### Task requirements
Transcribe the data below verbatim from the line with "rw [pvF_nil]; rfl" to the line with "pvSufRun] at hOk". Include both of those lines.

### Source material
-*-

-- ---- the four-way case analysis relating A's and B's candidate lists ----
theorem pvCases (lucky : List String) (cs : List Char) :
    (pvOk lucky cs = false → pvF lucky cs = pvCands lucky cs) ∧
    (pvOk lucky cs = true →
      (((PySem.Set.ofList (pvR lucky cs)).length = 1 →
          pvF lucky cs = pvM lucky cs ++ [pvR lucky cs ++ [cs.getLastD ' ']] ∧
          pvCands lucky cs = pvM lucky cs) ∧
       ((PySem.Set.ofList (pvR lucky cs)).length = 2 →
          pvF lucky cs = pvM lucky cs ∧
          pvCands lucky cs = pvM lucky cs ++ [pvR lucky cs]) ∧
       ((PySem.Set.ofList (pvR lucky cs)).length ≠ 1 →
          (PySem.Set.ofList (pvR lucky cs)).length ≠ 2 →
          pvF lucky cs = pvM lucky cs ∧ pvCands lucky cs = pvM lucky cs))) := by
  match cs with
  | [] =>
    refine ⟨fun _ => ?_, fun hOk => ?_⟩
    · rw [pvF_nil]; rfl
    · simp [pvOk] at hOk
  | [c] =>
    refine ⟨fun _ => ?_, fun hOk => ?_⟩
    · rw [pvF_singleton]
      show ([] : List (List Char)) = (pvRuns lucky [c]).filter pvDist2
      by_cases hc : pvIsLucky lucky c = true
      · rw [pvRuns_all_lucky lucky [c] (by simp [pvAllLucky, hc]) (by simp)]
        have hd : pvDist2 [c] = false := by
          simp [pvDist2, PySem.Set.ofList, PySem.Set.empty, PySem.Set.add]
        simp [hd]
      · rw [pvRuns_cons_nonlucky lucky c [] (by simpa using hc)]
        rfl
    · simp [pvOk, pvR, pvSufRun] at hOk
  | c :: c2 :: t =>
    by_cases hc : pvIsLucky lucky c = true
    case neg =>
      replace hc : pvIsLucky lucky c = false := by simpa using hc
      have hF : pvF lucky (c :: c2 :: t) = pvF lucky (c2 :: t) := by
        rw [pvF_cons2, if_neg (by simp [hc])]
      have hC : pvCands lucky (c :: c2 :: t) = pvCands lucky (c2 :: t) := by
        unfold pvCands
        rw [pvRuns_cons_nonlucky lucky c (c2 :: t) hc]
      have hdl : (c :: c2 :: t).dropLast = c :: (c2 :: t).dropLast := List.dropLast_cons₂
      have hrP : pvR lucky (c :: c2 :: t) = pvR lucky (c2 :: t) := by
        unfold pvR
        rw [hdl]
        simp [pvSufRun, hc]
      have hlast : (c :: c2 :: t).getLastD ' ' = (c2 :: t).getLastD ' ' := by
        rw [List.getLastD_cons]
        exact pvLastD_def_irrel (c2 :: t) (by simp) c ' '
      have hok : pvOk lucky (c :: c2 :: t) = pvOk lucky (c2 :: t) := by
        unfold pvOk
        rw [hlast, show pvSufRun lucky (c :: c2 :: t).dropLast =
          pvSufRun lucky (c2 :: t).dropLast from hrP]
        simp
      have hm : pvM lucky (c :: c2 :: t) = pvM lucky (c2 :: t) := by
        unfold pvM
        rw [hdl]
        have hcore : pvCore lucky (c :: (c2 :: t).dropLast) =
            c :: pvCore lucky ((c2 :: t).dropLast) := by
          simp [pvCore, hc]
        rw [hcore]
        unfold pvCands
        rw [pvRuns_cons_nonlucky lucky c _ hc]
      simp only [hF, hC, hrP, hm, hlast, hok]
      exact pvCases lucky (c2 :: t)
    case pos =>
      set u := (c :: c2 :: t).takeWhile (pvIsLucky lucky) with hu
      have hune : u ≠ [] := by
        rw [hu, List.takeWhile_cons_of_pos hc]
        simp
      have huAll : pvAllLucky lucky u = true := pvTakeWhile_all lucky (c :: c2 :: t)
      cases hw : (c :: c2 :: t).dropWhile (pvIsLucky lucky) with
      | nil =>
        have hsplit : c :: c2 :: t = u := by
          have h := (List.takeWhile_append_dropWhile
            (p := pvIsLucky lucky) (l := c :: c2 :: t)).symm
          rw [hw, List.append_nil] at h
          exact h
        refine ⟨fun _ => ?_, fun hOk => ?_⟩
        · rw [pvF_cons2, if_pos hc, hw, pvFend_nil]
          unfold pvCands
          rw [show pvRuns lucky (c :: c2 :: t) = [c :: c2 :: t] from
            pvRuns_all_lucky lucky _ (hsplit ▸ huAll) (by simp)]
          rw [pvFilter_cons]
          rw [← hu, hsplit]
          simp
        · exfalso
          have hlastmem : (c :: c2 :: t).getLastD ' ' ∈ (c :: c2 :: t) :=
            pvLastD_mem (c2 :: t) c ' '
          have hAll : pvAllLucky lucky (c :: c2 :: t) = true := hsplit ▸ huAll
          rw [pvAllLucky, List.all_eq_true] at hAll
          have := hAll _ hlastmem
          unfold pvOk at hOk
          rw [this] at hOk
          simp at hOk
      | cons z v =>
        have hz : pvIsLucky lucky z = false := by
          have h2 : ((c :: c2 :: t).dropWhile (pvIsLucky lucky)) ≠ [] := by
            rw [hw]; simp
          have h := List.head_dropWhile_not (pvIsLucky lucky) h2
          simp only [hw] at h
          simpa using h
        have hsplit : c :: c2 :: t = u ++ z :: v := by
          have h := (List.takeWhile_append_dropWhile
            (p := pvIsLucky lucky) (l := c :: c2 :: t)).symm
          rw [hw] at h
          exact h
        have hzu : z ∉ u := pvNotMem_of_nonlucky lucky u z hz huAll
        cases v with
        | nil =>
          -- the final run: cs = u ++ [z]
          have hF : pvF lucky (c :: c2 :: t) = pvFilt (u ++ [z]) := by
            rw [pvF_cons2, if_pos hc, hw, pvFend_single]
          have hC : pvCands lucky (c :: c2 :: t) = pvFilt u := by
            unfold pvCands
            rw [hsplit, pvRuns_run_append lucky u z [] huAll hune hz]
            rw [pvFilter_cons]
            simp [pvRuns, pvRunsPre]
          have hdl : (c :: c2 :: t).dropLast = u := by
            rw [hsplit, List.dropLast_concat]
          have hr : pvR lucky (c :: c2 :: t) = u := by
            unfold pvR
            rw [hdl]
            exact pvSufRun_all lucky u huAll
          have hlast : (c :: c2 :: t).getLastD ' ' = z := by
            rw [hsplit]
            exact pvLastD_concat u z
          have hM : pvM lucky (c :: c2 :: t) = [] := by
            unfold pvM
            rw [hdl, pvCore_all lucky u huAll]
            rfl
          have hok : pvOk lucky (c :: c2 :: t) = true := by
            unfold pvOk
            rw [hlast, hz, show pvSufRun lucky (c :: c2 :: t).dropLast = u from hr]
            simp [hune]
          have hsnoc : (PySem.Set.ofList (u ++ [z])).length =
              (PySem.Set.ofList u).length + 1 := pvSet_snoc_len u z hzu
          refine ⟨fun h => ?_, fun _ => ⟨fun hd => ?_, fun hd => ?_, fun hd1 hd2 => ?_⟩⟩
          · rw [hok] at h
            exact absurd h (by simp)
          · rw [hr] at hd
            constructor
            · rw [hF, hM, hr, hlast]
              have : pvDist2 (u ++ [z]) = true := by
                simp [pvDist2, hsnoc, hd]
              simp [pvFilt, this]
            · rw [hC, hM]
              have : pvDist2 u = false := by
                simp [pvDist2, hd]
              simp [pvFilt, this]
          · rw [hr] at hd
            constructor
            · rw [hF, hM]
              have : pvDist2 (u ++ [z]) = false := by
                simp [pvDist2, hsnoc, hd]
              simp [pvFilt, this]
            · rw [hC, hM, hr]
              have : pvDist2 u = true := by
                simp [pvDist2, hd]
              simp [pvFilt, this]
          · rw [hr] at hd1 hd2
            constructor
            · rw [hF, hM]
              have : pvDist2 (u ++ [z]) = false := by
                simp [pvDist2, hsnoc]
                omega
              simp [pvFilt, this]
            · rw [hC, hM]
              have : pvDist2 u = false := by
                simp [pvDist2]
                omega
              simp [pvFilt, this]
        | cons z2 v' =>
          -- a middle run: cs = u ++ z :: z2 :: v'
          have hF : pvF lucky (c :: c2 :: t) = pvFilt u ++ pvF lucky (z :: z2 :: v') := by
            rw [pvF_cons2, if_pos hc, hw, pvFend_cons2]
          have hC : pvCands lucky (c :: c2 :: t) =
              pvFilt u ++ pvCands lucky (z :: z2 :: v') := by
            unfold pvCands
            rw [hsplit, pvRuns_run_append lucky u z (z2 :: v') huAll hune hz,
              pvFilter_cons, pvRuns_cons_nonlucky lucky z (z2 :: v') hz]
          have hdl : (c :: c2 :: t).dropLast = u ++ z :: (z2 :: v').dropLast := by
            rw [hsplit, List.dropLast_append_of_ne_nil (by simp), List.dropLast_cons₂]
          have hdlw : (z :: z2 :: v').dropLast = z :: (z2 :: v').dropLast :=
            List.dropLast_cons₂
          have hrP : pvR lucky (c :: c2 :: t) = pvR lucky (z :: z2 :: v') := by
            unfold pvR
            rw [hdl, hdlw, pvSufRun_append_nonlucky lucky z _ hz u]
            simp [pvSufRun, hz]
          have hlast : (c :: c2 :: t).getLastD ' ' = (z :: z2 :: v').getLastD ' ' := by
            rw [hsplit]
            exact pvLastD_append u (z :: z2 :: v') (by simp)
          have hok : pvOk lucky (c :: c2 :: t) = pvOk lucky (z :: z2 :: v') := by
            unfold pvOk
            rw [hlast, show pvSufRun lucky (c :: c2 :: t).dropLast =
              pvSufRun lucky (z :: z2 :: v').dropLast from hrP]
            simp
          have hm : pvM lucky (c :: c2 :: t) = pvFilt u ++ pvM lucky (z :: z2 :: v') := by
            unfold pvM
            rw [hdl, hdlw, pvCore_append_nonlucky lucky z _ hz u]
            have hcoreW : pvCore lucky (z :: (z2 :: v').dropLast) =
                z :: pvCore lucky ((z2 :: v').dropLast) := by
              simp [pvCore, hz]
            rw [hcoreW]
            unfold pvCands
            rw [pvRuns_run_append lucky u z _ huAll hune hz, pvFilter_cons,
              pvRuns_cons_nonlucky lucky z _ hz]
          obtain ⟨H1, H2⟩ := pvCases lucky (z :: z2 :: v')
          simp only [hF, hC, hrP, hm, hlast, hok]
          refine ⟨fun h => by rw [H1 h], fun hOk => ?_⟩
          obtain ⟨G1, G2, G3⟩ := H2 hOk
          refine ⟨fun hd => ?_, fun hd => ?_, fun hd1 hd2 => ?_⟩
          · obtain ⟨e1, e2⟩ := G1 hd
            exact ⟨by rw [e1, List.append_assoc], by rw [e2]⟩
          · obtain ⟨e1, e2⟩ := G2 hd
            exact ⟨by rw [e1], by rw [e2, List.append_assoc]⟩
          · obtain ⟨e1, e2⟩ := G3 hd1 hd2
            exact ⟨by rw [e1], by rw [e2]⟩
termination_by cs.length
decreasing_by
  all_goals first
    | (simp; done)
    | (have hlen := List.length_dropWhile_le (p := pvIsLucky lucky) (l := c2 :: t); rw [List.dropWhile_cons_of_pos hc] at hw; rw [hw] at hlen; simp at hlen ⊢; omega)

-*-

### Exercise solution
    · rw [pvF_nil]; rfl
    · simp [pvOk] at hOk
  | [c] =>
    refine ⟨fun _ => ?_, fun hOk => ?_⟩
    · rw [pvF_singleton]
      show ([] : List (List Char)) = (pvRuns lucky [c]).filter pvDist2
      by_cases hc : pvIsLucky lucky c = true
      · rw [pvRuns_all_lucky lucky [c] (by simp [pvAllLucky, hc]) (by simp)]
        have hd : pvDist2 [c] = false := by
          simp [pvDist2, PySem.Set.ofList, PySem.Set.empty, PySem.Set.add]
        simp [hd]
      · rw [pvRuns_cons_nonlucky lucky c [] (by simpa using hc)]
        rfl
    · simp [pvOk, pvR, pvSufRun] at hOk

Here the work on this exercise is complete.